__Problem details__
Lines from the entries below that hold "simpa" form the answer; copy all of them.

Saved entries
%%

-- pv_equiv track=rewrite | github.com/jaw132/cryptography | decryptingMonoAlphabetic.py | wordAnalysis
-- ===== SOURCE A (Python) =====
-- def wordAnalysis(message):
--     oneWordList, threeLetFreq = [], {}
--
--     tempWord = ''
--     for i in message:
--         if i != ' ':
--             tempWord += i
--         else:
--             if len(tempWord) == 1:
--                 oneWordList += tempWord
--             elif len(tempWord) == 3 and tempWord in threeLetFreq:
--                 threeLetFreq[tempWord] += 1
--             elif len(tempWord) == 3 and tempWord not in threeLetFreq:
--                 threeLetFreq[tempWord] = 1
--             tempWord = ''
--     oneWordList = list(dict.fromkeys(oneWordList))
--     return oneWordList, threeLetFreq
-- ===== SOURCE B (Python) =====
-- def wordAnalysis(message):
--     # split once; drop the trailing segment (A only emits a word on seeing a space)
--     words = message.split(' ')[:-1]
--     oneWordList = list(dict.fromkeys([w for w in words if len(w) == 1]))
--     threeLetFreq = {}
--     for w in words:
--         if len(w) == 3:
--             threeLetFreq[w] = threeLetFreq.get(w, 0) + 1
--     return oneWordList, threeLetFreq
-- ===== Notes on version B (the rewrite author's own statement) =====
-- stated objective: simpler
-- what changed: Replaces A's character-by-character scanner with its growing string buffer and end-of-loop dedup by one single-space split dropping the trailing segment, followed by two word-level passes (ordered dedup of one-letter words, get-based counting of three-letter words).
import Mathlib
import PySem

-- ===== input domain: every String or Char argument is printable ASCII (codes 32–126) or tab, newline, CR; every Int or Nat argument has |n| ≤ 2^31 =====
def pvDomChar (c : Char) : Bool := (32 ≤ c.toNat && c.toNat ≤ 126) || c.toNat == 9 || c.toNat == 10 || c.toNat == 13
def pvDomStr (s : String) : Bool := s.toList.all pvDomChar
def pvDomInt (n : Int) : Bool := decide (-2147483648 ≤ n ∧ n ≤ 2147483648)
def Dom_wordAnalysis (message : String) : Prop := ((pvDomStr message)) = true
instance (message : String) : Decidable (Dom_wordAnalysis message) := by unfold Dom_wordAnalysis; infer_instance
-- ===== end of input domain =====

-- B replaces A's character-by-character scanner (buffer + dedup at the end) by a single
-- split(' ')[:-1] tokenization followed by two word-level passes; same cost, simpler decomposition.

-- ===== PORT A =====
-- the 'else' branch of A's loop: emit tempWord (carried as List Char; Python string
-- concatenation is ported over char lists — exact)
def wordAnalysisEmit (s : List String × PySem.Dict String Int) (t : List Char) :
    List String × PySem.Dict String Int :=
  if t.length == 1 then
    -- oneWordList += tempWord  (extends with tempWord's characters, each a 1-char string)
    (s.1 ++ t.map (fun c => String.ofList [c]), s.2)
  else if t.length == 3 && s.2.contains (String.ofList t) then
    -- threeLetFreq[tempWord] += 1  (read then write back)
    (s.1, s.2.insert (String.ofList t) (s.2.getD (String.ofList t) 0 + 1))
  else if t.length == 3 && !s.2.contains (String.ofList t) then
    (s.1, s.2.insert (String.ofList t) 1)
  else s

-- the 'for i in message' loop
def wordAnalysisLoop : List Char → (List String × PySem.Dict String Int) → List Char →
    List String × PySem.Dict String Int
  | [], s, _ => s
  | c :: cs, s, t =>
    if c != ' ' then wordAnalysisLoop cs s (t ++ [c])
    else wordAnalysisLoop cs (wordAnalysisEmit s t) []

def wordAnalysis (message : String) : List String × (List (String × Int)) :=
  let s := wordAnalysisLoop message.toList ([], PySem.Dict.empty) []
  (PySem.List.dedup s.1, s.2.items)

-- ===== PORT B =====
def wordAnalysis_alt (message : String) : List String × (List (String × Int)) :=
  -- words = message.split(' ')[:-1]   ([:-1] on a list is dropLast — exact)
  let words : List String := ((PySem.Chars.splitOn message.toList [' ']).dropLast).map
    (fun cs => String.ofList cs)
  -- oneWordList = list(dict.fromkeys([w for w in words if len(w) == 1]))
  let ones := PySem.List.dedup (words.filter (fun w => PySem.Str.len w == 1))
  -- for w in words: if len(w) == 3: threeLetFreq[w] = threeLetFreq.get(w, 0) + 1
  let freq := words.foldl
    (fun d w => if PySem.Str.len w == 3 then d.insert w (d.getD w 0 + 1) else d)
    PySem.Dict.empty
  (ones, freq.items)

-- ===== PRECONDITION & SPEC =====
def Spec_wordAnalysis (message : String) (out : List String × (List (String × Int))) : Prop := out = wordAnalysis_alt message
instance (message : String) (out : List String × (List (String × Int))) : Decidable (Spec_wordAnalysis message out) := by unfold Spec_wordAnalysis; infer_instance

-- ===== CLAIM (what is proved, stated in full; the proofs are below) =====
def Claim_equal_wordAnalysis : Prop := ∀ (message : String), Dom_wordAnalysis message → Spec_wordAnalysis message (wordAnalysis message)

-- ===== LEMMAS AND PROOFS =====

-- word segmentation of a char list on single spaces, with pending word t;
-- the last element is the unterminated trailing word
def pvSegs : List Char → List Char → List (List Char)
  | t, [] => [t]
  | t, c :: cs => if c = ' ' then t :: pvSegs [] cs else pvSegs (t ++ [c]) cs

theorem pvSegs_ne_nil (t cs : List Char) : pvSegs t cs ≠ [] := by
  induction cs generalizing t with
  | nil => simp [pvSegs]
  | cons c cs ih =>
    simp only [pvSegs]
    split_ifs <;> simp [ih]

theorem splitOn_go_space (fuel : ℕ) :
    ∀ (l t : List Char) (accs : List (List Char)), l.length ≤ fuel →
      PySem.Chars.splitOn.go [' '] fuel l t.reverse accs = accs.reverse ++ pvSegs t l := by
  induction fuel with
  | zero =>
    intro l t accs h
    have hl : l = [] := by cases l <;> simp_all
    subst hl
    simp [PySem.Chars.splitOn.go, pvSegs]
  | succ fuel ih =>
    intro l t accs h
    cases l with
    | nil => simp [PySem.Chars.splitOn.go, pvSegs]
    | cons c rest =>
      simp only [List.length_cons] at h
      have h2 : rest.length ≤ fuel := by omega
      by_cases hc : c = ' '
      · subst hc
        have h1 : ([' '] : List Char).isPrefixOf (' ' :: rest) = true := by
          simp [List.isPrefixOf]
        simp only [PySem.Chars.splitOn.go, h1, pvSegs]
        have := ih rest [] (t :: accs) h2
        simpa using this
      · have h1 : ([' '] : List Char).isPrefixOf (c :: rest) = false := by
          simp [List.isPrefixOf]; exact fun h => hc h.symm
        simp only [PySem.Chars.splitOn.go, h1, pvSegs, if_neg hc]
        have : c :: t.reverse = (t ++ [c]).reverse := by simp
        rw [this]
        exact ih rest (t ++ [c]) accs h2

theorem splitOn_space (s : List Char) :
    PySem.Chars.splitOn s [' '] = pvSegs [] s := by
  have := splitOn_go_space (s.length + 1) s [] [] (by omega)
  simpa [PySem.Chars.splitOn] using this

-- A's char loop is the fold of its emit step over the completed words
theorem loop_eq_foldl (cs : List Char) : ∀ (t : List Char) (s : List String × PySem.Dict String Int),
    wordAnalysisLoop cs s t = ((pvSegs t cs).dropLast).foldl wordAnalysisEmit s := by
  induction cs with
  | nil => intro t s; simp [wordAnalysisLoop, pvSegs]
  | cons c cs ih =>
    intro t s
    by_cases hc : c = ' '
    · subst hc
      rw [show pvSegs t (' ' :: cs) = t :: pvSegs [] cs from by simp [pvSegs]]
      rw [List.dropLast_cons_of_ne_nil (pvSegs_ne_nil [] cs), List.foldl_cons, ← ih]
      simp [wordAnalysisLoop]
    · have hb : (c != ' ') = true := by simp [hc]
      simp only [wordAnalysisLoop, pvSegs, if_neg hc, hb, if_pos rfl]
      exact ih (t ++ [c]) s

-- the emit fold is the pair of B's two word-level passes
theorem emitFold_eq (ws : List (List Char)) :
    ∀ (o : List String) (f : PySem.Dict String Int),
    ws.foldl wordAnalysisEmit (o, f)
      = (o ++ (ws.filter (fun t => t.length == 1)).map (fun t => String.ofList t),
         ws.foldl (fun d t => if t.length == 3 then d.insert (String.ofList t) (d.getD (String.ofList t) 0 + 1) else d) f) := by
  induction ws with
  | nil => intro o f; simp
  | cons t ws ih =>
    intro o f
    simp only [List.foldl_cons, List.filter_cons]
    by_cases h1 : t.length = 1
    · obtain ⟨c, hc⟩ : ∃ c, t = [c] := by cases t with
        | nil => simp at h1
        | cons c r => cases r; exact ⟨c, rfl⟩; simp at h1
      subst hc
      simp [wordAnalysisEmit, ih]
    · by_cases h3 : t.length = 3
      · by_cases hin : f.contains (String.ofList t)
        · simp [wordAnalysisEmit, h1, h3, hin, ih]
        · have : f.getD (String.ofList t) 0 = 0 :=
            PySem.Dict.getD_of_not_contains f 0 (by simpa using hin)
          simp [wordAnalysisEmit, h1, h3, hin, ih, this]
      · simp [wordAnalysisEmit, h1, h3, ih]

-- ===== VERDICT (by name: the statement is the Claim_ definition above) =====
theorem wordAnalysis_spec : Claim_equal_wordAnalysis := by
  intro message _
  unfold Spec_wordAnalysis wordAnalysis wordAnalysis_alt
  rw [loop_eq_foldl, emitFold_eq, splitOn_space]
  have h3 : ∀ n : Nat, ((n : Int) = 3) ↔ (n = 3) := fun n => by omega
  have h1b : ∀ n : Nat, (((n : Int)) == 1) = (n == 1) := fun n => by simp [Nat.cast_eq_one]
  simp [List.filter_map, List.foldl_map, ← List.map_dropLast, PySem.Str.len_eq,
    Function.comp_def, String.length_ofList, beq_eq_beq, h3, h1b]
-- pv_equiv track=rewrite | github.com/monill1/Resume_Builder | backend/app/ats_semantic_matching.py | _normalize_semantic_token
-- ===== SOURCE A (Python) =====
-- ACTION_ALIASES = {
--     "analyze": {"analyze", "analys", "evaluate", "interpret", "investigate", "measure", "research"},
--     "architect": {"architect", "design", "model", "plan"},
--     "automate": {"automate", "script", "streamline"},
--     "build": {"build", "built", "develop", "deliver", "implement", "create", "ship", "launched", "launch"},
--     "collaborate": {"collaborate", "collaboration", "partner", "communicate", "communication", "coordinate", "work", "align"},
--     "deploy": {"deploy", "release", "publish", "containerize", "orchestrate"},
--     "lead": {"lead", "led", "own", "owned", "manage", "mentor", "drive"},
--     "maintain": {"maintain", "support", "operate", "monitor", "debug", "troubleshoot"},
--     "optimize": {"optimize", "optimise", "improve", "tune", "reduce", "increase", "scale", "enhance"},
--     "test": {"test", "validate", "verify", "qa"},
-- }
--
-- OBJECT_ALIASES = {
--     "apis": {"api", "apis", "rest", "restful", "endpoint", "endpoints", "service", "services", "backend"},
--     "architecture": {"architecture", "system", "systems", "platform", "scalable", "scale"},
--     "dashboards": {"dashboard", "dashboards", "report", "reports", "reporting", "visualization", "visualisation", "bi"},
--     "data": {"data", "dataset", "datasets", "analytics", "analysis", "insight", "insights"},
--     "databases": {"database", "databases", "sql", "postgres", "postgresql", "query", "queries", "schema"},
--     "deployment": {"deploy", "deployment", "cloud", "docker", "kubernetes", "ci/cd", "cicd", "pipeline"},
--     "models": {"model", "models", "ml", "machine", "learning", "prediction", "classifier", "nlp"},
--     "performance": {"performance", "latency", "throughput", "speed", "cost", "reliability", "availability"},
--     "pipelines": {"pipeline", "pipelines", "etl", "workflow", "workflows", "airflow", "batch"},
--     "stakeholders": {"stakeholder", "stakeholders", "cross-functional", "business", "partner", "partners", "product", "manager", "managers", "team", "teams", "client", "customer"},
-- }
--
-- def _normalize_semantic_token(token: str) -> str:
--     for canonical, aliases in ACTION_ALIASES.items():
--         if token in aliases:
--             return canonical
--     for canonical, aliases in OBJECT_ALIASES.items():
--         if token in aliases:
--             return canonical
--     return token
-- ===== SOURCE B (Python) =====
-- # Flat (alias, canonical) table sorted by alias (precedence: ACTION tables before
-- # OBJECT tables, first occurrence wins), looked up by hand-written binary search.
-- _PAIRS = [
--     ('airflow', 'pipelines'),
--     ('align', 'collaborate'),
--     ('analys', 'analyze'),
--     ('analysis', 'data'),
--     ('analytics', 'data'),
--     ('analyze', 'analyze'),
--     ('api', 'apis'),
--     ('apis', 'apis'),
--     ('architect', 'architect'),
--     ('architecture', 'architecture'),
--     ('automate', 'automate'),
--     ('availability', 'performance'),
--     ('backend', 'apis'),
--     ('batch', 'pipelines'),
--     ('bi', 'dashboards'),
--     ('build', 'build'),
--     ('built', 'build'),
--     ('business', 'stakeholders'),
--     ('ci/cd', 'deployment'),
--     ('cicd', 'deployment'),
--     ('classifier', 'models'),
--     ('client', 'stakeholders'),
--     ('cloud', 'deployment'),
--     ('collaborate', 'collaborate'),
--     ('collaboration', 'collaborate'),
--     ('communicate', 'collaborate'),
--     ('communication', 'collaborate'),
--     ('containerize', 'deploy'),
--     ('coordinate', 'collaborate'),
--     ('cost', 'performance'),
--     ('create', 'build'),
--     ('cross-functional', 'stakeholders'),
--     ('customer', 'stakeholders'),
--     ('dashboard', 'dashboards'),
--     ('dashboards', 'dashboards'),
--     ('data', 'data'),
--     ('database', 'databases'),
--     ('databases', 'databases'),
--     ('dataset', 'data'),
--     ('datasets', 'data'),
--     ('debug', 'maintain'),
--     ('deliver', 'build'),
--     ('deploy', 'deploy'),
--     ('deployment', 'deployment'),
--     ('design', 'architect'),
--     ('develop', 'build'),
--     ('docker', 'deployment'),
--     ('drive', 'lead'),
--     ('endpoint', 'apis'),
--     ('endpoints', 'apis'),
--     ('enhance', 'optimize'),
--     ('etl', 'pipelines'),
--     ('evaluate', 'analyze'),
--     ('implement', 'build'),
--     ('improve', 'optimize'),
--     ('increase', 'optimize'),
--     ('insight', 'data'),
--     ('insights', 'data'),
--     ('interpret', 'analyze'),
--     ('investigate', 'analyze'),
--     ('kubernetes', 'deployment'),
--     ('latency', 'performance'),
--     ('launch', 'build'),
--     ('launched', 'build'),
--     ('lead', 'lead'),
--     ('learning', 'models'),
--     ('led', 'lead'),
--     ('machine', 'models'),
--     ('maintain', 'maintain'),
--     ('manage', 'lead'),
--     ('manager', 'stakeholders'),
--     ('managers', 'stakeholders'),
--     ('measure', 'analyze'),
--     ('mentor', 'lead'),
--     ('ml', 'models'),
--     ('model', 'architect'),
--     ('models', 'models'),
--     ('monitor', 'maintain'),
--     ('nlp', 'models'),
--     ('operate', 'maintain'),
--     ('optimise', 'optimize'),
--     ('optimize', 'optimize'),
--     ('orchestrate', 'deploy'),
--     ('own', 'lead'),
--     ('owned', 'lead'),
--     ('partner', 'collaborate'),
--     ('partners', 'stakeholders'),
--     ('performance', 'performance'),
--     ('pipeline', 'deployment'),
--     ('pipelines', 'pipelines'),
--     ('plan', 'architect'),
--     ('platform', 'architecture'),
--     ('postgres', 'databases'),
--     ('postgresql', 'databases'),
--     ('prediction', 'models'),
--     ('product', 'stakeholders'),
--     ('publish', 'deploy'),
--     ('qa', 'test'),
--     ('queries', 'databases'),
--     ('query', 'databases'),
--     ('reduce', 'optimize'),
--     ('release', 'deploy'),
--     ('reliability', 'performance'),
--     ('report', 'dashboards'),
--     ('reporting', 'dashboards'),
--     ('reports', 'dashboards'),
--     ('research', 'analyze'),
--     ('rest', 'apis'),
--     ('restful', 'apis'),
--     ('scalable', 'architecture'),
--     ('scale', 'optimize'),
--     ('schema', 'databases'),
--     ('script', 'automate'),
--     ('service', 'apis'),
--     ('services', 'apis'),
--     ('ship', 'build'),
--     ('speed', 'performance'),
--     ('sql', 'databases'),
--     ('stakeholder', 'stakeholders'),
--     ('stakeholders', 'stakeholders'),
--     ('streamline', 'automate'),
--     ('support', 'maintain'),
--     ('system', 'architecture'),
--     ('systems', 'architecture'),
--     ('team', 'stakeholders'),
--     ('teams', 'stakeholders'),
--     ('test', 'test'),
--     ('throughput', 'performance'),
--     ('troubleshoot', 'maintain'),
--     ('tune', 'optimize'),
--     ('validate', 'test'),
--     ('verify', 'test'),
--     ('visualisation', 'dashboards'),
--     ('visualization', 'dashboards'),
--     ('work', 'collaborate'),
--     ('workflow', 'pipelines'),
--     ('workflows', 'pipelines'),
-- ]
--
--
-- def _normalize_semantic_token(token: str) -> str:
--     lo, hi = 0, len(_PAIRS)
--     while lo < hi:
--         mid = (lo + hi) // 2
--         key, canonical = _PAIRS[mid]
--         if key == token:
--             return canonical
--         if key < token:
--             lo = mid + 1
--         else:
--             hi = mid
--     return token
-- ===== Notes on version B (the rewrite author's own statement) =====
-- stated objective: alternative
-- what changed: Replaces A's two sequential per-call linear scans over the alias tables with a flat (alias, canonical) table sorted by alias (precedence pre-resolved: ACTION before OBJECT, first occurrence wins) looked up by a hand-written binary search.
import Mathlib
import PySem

%%

__Written answer__
        simpa using this
  simpa [PySem.Chars.splitOn] using this
            PySem.Dict.getD_of_not_contains f 0 (by simpa using hin)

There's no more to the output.